* _Exercise prompt_
Each of the lines below must be retyped character for character.

* _Data_
-- ===== VERDICT =====
theorem replace_python_literals_py_spec : Claim_equal_replace_python_literals_py := by
  intro s _
  unfold Spec_replace_python_literals_py replace_python_literals_py replace_python_literals_py_alt
  have h := mainLemma s.toList.length s.toList 0 (by omega) (Or.inl rfl)
  simp [prevAt] at h
  rw [h]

* _Task solution_
-- ===== VERDICT =====
theorem replace_python_literals_py_spec : Claim_equal_replace_python_literals_py := by
  intro s _
  unfold Spec_replace_python_literals_py replace_python_literals_py replace_python_literals_py_alt
  have h := mainLemma s.toList.length s.toList 0 (by omega) (Or.inl rfl)
  simp [prevAt] at h
  rw [h]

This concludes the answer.